One of the stranger elements of the rise of the tea party movement has been its odd mix of politics and money-making schemes. Take the Tea Party Patriots, a national umbrella group that claims to represent more than 15 million activists nationwide. Last week, TPP launched a series of TV ads in Kentucky encouraging voters to put “Tea Party Patriots” signs in their yards before the election. The ads are part of a new push by the TPP to get tea partiers to the polls in November. The group hopes to install 1 million TPP signs on lawns across the country before the election in an effort to “increase the visibility of the tea party movement,” according to a press release.

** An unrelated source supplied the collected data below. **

lemma pvBFS_nodup (rev : PySem.Dict String (List String)) :
    ∀ (fuel : Nat) (stack : List String) (exp : PySem.Set String),
      exp.Nodup → (pvBFS rev fuel stack exp).Nodup := by
  intro fuel
  induction fuel with
  | zero => intro stack exp h; exact h
  | succ n ih =>
    intro stack exp h
    cases stack with
    | nil => exact h
    | cons m rest =>
      simp only [pvBFS]
      obtain ⟨_, _, P3, _, _⟩ := pvVisit_fold (rev.getD m []) exp rest
      exact ih _ _ (P3 h)

lemma pvBFS_sub (rev : PySem.Dict String (List String)) (S : List String)
    (hS : ∀ m ∈ S, ∀ c ∈ rev.getD m [], c ∈ S) :
    ∀ (fuel : Nat) (stack : List String) (exp : PySem.Set String),
      (∀ x ∈ exp, x ∈ S) → (∀ x ∈ stack, x ∈ exp) →
      ∀ x ∈ pvBFS rev fuel stack exp, x ∈ S := by
  intro fuel
  induction fuel with
  | zero => intro stack exp hexp _ x hx; exact hexp x hx
  | succ n ih =>
    intro stack exp hexp hstack x hx
    cases stack with
    | nil => exact hexp x hx
    | cons m rest =>
      simp only [pvBFS] at hx
      obtain ⟨P1, P2, _, _, _⟩ := pvVisit_fold (rev.getD m []) exp rest
      have hmS : m ∈ S := hexp m (hstack m List.mem_cons_self)
      have hlS : ∀ c ∈ rev.getD m [], c ∈ S := hS m hmS
      refine ih _ _ ?_ ?_ x hx
      · intro y hy
        rcases (P1 y).mp hy with h | h
        · exact hexp y h
        · exact hlS y h
      · intro y hy
        rcases P2 y hy with h | h
        · exact (P1 y).mpr (Or.inl (hstack y (List.mem_cons_of_mem _ h)))
        · exact (P1 y).mpr (Or.inr h)

lemma pvBFS_closed (rev : PySem.Dict String (List String)) (U : List String) (hU : U.Nodup)
    (hrange : ∀ m : String, ∀ c ∈ rev.getD m [], c ∈ U) :
    ∀ (fuel : Nat) (stack : List String) (exp : PySem.Set String),
      (∀ x ∈ stack, x ∈ exp) →
      (∀ m ∈ exp, m ∉ stack → ∀ c ∈ rev.getD m [], c ∈ exp) →
      stack.length + (U.filter (fun u => !(PySem.Set.contains exp u))).length < fuel →
      ∀ m ∈ pvBFS rev fuel stack exp, ∀ c ∈ rev.getD m [], c ∈ pvBFS rev fuel stack exp := by
  intro fuel
  induction fuel with
  | zero => intro stack exp _ _ hlt; omega
  | succ n ih =>
    intro stack exp hstack hInv hlt
    cases stack with
    | nil =>
      intro m hm c hc
      exact hInv m hm (by simp) c hc
    | cons m rest =>
      simp only [pvBFS]
      obtain ⟨P1, P2, _, P4, P5⟩ := pvVisit_fold (rev.getD m []) exp rest
      have hmeas := pvVisit_fold_measure U hU (rev.getD m []) (hrange m) exp rest
      refine ih _ _ ?_ ?_ ?_
      · intro y hy
        rcases P2 y hy with h | h
        · exact (P1 y).mpr (Or.inl (hstack y (List.mem_cons_of_mem _ h)))
        · exact (P1 y).mpr (Or.inr h)
      · intro m' hm' hnotin c hc
        rcases (P1 m').mp hm' with hexp' | hl
        · by_cases hms : m' ∈ m :: rest
          · rcases List.mem_cons.mp hms with rfl | hms
            · exact (P1 c).mpr (Or.inr hc)
            · exact absurd (P4 m' hms) hnotin
          · exact (P1 c).mpr (Or.inl (hInv m' hexp' hms c hc))
        · by_cases hexp' : m' ∈ exp
          · by_cases hms : m' ∈ m :: rest
            · rcases List.mem_cons.mp hms with rfl | hms
              · exact (P1 c).mpr (Or.inr hc)
              · exact absurd (P4 m' hms) hnotin
            · exact (P1 c).mpr (Or.inl (hInv m' hexp' hms c hc))
          · exact absurd (P5 m' hl hexp') hnotin
      · simp only [List.length_cons] at hlt
        omega

-- ===== VERDICT (by name: the statement is the Claim_ definition above) =====
theorem expand_modified_members_transitively_py_spec : Claim_equal_expand_modified_members_transitively_py := by
  intro dm ic _
  unfold Spec_expand_modified_members_transitively_py
  unfold expand_modified_members_transitively_py expand_modified_members_transitively_py_alt
  dsimp only
  set items := (pvCallDict ic).items with hitems
  set rev := pvRev items with hrev
  set seeds := PySem.Set.ofList dm with hseeds
  set U : List String := PySem.Set.update (PySem.Set.ofList dm) (items.map Prod.fst) with hU
  set RA := pvLoopA items (items.length + 1) seeds with hRA
  set fuelB := 2 * (seeds.length + items.length) + 1 with hfuelB
  set RB := pvBFS rev fuelB seeds seeds with hRB
  -- facts about the universe
  have hUnd : U.Nodup := PySem.Set.nodup_update _ _ (PySem.Set.nodup_ofList dm)
  have hrange : ∀ m : String, ∀ c ∈ rev.getD m [], c ∈ U := by
    intro m c hc
    rcases (pvRev_mem items m c).mp hc with ⟨p, hp, rfl, _⟩
    exact (PySem.Set.mem_update _ _ _).mpr (Or.inr (List.mem_map_of_mem hp))
  have hUlen : U.length ≤ seeds.length + items.length := by
    rw [hU, PySem.Set.update_eq_append_filter, List.length_append]
    have h1 := List.length_filter_le (fun y => !(PySem.Set.contains (PySem.Set.ofList dm) y))
      (PySem.Set.ofList (items.map Prod.fst))
    have h2 := PySem.Set.length_ofList_le (items.map Prod.fst)
    rw [List.length_map] at h2
    rw [hseeds]
    omega
  -- A's result: contains the seeds, closed, and minimal
  have hAseed : ∀ x ∈ seeds, x ∈ RA := fun x hx => pvLoopA_mono items _ seeds x hx
  have hAclosed : pvClosed items RA := by
    refine pvLoopA_closed items _ seeds ?_
    have := List.length_filter_le (fun p => !(PySem.Set.contains seeds p.1)) items
    omega
  have hAnd : RA.Nodup := pvLoopA_nodup items _ seeds (PySem.Set.nodup_ofList dm)
  -- B's result: contains the seeds, closed, and minimal
  have hBseed : ∀ x ∈ seeds, x ∈ RB := fun x hx => pvBFS_mono rev fuelB seeds seeds x hx
  have hBclosed : pvClosed items RB := by
    refine (pvClosedRev_iff items RB).mp ?_
    refine pvBFS_closed rev U hUnd hrange fuelB seeds seeds (fun x hx => hx) ?_ ?_
    · intro m hm hnot; exact absurd hm hnot
    · have := List.length_filter_le (fun u => !(PySem.Set.contains seeds u)) U
      omega
  have hBnd : RB.Nodup := pvBFS_nodup rev fuelB seeds seeds (PySem.Set.nodup_ofList dm)
  -- the two results are the same set
  have hAB : ∀ x ∈ RA, x ∈ RB := pvLoopA_sub items RB hBclosed _ seeds hBseed
  have hBA : ∀ x ∈ RB, x ∈ RA :=
    pvBFS_sub rev RA ((pvClosedRev_iff items RA).mpr hAclosed) fuelB seeds seeds hAseed
      (fun x hx => hx)
  have hperm : RA.Perm RB :=
    (List.perm_ext_iff_of_nodup hAnd hBnd).mpr (fun a => ⟨hAB a, hBA a⟩)
  exact PySem.List.sorted_eq_sorted_of_perm RA RB (fun x => x) (fun a b h => h) hperm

The timing and placement of the ads and the campaign kickoff is interesting, though, given that Kentucky is also home to Rand Paul, one of the tea party’s biggest stars. Paul is running for the senate as a Republican. TPP is a nonprofit, and as such, it can’t endorse candidates specifically, but it can put generic tea party signs on lawns across the state that might be interpreted as supporting Paul. Sally Oljar, a Tea Party Patriots national coordinator in Seattle, insists that the campaign wasn’t done with Paul in mind. “Our goal is of course to leave no stone unturned in our get out the vote campaign,” she says, but notes that it was “not our inention to affect Paul’s campaign.” Oljar says that the idea for the campaign came from the yard sign company itself and that TPP “decided this would be a good way to raise our profile.”
The sign-maker in question is the Spalding Group, a Kentucky-based firm that bills itself as “the Republican source for web, print and design,” and boasts that it has supplied signs and other paraphenalia (all of it made-in-America) to the past six Republican presidential campaigns. The company was founded by Ted Jackson, a former Reagan administration official who has been involved in Republican politics for 25 years. Spalding hosts TPP’s online store, where tea party activists can load up on various “Don’t tread on me” t-shirts and other TPP merchandise, including yard signs, which run for $8.95 a piece (and include a bumper sticker and political button with each purchase). Spalding paid for the TV ads TPP ran in Kentucky.
The TPP yard-sign marketing effort isn’t the first time that Jackson has run a “million” campaign for a candidate or group. In 2008, he gave away a million “NOBAMA” bumper stickers as part of a plug for Spalding’s online store for John McCain in response to the liberal group MoveOn.org’s pro-Obama bumper sticker giveaway. In 2005, Spalding gave away 1 million bumper stickers for its anti-gay marriage client Alliance for Marriage. Explaining the giveaway, Jackson said at the time, “It is difficult to create a grass-roots movement without materials that allow people to publicly identify with the issue,” a comment that sounds pretty much like what he says about his company’s work with TPP.
As for whether the yard sign effort is a sneaky way to campaign for Rand Paul, Jackson says the reason his firm launched the tea party ads in Kentucky was a simple one: “That’s where we are.” Of course, he recognizes the potential boost the tea party signs might offer to Paul.
“I think if somebody’s putting a tea party sign in their yard that’s very likely a vote for Rand Paul,” he says. Jackson’s firm actually worked for Paul’s opponent, Jackson’s “good friend” Trey Grayson in the GOP primary. But now that Paul is the Repubilcan nominee, Jackson plans to vote for him. Meanwhile, he says, the TPP ads, which only ran for a few days last week, were so successful that his company is planning to expand them to other markets in Florida, Ohio, and California.
Jackson isn’t just helping TPP out of the goodness of his heart (which he acknowledges). He would like the TPP store to corner the market on tea party gear, which is now sold in a host of different places. He thinks tea party activists need a central shopping site online. It’s a potentially lucrative business. If the company’s television advertising succeeds in getting tea partiers to buy a million signs, that translates into $8 or $9 million in business for his company and a nice chunk of change for the Tea Party Patriots, which receives some of the proceeds. (Neither Jackson nor Oljar would divulge what the TPP percentage is on the store sales, but Jackson says “it’s significant.”) The potential fundaising doesn’t quite put TPP in the league of FreedomWorks, the group led by former House Minority Leader Dick Armey and funded by corporate donations, but it’s not bad for a barely year-old group that claims to be a grassroots organization. And who knows? All those yard signs might just help get Rand Paul elected to the U.S. Senate.